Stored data
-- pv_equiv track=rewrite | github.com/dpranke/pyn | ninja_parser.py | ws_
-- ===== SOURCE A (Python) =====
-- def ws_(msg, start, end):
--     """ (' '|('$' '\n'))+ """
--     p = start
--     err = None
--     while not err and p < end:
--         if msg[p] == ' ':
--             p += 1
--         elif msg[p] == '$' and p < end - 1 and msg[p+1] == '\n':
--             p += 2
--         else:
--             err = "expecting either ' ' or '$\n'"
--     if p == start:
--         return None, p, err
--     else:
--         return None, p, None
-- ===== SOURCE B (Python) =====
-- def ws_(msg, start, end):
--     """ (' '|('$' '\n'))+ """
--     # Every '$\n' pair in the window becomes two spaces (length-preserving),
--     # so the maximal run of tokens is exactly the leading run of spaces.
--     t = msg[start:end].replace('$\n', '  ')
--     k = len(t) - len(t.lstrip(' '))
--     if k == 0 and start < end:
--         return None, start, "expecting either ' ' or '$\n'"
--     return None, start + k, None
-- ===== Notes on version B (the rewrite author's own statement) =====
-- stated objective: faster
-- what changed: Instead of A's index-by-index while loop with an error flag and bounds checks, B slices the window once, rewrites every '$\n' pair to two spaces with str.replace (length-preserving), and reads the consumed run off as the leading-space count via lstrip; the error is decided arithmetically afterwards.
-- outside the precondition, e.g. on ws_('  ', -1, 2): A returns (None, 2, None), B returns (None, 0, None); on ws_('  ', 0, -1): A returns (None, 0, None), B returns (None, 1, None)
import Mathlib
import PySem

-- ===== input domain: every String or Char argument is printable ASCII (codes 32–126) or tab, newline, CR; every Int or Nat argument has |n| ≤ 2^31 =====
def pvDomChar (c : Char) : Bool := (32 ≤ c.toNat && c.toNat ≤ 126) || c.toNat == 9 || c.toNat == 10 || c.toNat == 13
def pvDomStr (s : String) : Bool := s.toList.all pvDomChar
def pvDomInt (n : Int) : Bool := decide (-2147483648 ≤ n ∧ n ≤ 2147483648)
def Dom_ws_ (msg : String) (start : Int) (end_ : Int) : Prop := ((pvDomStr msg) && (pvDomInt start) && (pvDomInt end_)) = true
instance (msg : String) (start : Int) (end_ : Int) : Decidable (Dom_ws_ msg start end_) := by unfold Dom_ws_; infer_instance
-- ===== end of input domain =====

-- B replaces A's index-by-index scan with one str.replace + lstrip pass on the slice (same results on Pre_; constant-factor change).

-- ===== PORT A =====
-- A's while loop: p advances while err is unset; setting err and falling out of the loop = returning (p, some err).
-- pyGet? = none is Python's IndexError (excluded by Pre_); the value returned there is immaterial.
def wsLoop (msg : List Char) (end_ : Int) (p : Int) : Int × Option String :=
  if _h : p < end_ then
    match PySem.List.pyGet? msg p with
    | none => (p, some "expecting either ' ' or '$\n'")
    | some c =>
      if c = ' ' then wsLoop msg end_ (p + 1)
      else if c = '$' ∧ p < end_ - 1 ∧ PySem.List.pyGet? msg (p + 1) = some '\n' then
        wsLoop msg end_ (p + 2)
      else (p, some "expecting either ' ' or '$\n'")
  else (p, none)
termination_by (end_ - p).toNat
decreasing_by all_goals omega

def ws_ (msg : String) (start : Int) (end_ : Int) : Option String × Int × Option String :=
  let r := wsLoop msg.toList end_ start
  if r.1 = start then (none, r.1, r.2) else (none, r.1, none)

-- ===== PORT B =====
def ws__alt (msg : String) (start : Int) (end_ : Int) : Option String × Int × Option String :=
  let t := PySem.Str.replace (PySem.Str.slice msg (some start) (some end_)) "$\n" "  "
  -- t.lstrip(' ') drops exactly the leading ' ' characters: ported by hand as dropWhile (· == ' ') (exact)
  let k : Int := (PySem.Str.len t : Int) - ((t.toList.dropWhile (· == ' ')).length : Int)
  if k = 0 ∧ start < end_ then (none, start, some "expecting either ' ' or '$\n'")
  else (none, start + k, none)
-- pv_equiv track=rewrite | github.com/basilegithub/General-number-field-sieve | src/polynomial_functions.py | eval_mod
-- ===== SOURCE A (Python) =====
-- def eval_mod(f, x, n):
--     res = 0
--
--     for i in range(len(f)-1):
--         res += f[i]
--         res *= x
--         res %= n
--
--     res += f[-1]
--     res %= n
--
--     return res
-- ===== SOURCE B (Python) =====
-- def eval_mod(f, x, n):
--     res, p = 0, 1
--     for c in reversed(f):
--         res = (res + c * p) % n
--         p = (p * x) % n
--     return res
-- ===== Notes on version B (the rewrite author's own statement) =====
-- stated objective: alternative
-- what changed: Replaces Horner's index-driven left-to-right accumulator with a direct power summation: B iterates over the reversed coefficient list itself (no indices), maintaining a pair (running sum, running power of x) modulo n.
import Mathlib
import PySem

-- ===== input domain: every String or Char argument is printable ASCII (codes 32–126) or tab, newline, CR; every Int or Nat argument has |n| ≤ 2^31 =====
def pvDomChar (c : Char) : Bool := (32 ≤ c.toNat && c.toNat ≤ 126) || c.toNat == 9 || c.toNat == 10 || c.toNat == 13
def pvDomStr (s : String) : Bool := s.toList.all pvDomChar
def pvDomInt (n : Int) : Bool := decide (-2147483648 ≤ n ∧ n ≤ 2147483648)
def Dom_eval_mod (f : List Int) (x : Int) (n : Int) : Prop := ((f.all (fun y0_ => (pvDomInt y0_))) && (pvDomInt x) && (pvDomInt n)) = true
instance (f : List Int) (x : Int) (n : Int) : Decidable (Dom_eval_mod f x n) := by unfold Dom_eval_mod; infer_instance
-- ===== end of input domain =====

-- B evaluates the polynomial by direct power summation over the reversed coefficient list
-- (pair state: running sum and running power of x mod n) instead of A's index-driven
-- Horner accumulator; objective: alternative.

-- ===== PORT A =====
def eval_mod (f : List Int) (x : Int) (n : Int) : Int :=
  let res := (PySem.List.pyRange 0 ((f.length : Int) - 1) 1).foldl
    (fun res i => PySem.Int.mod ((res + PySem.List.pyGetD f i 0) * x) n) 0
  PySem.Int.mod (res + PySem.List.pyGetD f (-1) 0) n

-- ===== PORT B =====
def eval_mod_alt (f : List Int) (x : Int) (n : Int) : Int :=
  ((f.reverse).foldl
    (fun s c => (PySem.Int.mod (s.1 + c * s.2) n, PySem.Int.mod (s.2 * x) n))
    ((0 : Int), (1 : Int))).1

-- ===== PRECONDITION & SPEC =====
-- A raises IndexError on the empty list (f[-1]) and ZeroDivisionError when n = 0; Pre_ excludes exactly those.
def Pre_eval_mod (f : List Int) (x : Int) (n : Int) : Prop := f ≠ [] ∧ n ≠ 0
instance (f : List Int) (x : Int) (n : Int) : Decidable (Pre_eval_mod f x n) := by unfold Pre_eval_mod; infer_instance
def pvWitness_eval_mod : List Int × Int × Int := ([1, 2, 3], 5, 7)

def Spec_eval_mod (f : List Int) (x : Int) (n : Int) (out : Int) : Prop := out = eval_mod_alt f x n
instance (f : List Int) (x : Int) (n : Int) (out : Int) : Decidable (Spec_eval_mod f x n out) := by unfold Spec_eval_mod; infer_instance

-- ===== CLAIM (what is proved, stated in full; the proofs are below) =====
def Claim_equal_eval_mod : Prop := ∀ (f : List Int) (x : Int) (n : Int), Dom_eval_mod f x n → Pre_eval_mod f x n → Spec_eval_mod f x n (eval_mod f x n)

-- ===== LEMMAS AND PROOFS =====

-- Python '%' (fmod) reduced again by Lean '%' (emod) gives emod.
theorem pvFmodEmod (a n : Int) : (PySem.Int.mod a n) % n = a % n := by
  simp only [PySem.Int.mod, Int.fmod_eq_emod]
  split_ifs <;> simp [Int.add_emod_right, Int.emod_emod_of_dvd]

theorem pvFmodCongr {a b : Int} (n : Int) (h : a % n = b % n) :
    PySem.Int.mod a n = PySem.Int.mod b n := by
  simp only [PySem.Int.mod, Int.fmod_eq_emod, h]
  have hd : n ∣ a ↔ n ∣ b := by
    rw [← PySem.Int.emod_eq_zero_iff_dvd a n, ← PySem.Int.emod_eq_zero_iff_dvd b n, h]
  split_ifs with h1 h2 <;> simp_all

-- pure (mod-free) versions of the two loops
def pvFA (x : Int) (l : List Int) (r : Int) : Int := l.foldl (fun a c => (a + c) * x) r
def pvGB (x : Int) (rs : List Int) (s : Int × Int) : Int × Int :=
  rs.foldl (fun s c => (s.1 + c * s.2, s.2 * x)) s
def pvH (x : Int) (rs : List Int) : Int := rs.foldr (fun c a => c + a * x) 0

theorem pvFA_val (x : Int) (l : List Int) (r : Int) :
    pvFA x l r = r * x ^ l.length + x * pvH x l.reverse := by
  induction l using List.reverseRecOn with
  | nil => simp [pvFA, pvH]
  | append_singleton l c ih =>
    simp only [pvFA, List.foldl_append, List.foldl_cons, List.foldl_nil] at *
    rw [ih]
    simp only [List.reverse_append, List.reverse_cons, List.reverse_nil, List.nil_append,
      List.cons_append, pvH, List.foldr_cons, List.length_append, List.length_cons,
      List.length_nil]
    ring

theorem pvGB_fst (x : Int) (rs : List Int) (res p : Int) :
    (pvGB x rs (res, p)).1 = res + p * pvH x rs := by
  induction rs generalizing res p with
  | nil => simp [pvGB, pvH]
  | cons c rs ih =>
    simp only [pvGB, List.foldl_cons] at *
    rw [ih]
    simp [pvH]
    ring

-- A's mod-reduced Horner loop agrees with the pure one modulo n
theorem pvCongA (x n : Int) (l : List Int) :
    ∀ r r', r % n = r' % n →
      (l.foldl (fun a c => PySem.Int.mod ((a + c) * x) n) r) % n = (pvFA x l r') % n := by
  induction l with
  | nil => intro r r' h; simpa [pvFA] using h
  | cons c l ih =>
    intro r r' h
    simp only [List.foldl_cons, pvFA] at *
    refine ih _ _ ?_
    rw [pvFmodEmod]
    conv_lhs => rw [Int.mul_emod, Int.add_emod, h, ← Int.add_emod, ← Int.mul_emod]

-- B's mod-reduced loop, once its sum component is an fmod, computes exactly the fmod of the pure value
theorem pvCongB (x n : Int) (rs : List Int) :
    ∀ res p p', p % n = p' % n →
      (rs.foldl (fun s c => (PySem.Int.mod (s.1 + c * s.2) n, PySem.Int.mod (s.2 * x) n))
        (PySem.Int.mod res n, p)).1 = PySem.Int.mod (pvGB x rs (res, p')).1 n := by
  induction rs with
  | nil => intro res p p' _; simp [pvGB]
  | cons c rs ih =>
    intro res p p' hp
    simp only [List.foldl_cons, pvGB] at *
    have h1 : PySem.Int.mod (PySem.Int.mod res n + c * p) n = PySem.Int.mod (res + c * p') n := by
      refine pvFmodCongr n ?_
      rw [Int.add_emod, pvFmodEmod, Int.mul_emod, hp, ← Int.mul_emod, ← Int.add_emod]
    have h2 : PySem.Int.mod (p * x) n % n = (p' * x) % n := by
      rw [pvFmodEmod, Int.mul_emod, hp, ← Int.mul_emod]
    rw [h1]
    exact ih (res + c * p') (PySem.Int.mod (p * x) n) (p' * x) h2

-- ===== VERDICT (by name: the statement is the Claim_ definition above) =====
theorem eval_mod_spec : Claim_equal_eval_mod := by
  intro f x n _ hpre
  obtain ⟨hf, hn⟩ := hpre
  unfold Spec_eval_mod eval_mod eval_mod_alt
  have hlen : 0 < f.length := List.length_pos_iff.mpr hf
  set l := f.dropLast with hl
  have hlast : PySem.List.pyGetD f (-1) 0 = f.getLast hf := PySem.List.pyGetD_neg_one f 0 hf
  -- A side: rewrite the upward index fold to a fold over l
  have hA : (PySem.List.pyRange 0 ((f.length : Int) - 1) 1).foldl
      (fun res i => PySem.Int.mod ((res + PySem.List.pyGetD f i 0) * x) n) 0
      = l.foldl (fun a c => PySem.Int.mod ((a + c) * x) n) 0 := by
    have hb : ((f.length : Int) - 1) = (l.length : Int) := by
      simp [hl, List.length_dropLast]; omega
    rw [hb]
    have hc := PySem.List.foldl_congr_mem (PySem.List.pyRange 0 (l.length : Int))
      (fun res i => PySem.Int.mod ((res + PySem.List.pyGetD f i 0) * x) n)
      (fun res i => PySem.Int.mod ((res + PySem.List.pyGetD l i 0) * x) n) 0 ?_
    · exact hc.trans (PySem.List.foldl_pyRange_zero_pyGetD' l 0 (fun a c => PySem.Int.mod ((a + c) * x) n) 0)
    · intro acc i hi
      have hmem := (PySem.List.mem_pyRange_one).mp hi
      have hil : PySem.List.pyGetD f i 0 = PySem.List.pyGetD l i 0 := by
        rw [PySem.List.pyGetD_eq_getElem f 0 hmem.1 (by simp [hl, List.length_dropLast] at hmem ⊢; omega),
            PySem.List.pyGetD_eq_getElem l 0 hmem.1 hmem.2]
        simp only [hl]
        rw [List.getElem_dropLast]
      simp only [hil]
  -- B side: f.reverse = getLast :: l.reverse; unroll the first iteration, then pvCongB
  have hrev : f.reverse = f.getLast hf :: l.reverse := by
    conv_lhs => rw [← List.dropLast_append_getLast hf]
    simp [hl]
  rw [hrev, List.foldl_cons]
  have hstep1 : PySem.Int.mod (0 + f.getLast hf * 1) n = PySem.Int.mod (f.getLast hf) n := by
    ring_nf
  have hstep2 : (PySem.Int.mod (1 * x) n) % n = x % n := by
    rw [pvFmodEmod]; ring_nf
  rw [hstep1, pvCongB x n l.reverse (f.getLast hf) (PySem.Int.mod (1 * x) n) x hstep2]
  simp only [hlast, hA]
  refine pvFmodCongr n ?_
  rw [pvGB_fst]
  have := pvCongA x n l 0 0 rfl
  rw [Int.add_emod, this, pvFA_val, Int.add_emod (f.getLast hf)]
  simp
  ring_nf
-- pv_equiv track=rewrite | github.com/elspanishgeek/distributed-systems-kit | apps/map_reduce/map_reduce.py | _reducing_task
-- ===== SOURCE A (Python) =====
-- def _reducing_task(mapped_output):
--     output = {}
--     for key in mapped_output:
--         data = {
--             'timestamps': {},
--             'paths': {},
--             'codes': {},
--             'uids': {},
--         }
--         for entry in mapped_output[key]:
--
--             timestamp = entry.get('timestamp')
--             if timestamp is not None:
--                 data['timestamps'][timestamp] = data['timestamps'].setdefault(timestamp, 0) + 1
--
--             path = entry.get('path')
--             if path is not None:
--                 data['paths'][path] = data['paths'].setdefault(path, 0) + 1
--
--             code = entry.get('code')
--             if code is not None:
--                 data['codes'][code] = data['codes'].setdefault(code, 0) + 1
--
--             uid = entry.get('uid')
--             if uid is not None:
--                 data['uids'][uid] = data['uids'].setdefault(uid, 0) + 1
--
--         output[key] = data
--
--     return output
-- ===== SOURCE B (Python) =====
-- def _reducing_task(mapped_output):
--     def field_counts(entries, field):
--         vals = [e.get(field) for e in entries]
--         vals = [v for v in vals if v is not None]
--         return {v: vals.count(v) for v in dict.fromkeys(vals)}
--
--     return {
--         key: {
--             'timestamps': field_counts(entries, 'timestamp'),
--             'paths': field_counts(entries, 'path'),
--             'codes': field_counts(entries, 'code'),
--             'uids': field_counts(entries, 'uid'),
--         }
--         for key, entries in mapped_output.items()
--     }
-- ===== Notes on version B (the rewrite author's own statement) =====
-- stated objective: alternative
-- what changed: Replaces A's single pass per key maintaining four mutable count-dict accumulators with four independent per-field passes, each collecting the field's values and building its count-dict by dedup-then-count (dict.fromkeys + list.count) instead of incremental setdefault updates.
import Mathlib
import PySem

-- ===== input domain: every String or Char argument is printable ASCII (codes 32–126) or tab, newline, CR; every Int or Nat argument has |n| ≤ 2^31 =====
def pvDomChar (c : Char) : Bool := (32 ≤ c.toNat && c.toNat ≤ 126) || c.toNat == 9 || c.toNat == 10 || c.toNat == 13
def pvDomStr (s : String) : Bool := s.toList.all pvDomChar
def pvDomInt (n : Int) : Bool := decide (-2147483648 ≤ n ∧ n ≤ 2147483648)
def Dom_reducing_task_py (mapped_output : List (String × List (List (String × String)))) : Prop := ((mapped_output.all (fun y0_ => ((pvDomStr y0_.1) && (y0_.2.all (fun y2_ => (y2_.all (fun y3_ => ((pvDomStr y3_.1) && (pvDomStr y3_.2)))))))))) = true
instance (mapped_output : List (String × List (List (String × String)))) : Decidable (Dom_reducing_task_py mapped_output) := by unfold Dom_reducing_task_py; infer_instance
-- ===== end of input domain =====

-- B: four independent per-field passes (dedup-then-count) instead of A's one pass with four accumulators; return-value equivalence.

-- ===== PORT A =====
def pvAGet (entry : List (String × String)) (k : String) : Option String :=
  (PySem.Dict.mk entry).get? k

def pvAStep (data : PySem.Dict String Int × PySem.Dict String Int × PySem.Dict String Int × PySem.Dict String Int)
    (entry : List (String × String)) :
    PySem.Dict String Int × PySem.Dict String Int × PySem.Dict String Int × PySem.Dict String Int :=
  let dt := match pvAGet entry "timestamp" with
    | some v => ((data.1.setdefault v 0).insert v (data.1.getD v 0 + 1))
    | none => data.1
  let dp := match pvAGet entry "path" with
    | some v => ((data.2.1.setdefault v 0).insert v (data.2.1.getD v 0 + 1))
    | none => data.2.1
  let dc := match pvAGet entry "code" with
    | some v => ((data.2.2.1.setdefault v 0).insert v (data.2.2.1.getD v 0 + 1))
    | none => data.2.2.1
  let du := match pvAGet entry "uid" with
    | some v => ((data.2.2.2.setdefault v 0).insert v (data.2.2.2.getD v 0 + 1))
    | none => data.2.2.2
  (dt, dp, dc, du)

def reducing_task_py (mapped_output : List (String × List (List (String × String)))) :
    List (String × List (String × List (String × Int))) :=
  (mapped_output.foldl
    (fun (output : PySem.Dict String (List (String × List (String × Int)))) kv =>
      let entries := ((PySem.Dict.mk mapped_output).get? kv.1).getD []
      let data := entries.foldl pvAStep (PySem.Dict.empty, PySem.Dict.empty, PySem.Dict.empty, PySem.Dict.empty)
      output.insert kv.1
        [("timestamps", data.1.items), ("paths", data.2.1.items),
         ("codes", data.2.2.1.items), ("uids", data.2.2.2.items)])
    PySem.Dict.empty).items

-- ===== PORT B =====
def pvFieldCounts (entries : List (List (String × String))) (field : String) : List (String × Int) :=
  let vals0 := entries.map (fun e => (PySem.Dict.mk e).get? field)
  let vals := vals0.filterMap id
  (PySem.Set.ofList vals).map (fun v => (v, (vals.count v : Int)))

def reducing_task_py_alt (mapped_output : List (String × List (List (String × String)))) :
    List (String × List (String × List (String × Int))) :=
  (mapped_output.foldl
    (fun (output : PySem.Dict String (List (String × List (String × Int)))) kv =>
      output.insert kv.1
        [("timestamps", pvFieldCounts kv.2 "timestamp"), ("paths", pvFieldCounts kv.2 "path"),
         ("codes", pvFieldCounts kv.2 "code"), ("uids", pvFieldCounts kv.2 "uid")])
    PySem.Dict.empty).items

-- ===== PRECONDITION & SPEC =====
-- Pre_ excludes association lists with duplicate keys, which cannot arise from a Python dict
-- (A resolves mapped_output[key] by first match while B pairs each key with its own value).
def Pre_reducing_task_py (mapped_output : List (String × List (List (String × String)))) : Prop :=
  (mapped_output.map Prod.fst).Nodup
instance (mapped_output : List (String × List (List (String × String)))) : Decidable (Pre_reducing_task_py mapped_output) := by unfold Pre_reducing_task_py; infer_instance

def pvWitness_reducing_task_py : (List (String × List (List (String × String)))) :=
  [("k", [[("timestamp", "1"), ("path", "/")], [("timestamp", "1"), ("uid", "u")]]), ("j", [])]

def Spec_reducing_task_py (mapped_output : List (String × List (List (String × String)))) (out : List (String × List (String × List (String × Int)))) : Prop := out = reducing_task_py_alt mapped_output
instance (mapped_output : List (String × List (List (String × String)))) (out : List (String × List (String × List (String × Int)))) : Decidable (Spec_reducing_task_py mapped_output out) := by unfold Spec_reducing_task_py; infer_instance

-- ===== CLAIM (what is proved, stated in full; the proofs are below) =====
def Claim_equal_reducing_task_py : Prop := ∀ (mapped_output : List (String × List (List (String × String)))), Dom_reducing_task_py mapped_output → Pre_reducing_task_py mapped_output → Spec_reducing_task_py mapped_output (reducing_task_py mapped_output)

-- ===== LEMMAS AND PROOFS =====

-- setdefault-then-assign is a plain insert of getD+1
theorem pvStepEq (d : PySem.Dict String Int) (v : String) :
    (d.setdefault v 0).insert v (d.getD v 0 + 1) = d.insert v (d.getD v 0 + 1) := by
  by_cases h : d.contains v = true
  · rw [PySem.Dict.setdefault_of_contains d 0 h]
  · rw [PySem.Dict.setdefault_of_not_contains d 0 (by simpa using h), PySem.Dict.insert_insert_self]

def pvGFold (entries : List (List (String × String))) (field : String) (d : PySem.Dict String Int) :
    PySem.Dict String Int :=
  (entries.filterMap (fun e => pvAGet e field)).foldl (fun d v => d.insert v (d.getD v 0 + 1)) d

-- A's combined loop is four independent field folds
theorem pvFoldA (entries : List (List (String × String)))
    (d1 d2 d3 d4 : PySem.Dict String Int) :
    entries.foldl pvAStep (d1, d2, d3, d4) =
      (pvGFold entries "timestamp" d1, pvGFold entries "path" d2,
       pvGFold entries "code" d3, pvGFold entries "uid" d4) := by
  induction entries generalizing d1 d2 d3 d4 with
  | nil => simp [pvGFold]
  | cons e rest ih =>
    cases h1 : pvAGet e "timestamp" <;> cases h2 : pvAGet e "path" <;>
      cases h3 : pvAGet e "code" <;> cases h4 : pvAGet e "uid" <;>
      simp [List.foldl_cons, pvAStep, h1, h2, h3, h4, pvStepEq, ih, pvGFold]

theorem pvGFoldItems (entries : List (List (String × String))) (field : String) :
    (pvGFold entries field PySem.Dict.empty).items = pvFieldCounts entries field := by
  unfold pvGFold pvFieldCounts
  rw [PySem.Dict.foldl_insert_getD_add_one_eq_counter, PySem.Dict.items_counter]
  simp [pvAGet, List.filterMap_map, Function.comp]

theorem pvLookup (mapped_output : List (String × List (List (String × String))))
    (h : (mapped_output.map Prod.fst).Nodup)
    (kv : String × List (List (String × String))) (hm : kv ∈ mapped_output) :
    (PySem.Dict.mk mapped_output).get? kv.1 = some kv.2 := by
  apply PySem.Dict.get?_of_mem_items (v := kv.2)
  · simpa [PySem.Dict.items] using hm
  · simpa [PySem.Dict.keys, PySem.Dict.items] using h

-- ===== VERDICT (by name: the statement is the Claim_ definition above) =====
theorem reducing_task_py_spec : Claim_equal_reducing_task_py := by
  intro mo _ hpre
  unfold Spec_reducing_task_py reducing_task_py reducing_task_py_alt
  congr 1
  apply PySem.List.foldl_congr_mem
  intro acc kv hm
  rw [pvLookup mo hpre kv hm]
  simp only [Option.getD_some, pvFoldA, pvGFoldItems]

Directions
Pick each line holding "Nodup" out of the entries above and return it.

Result for this exercise
  (mapped_output.map Prod.fst).Nodup
    (h : (mapped_output.map Prod.fst).Nodup)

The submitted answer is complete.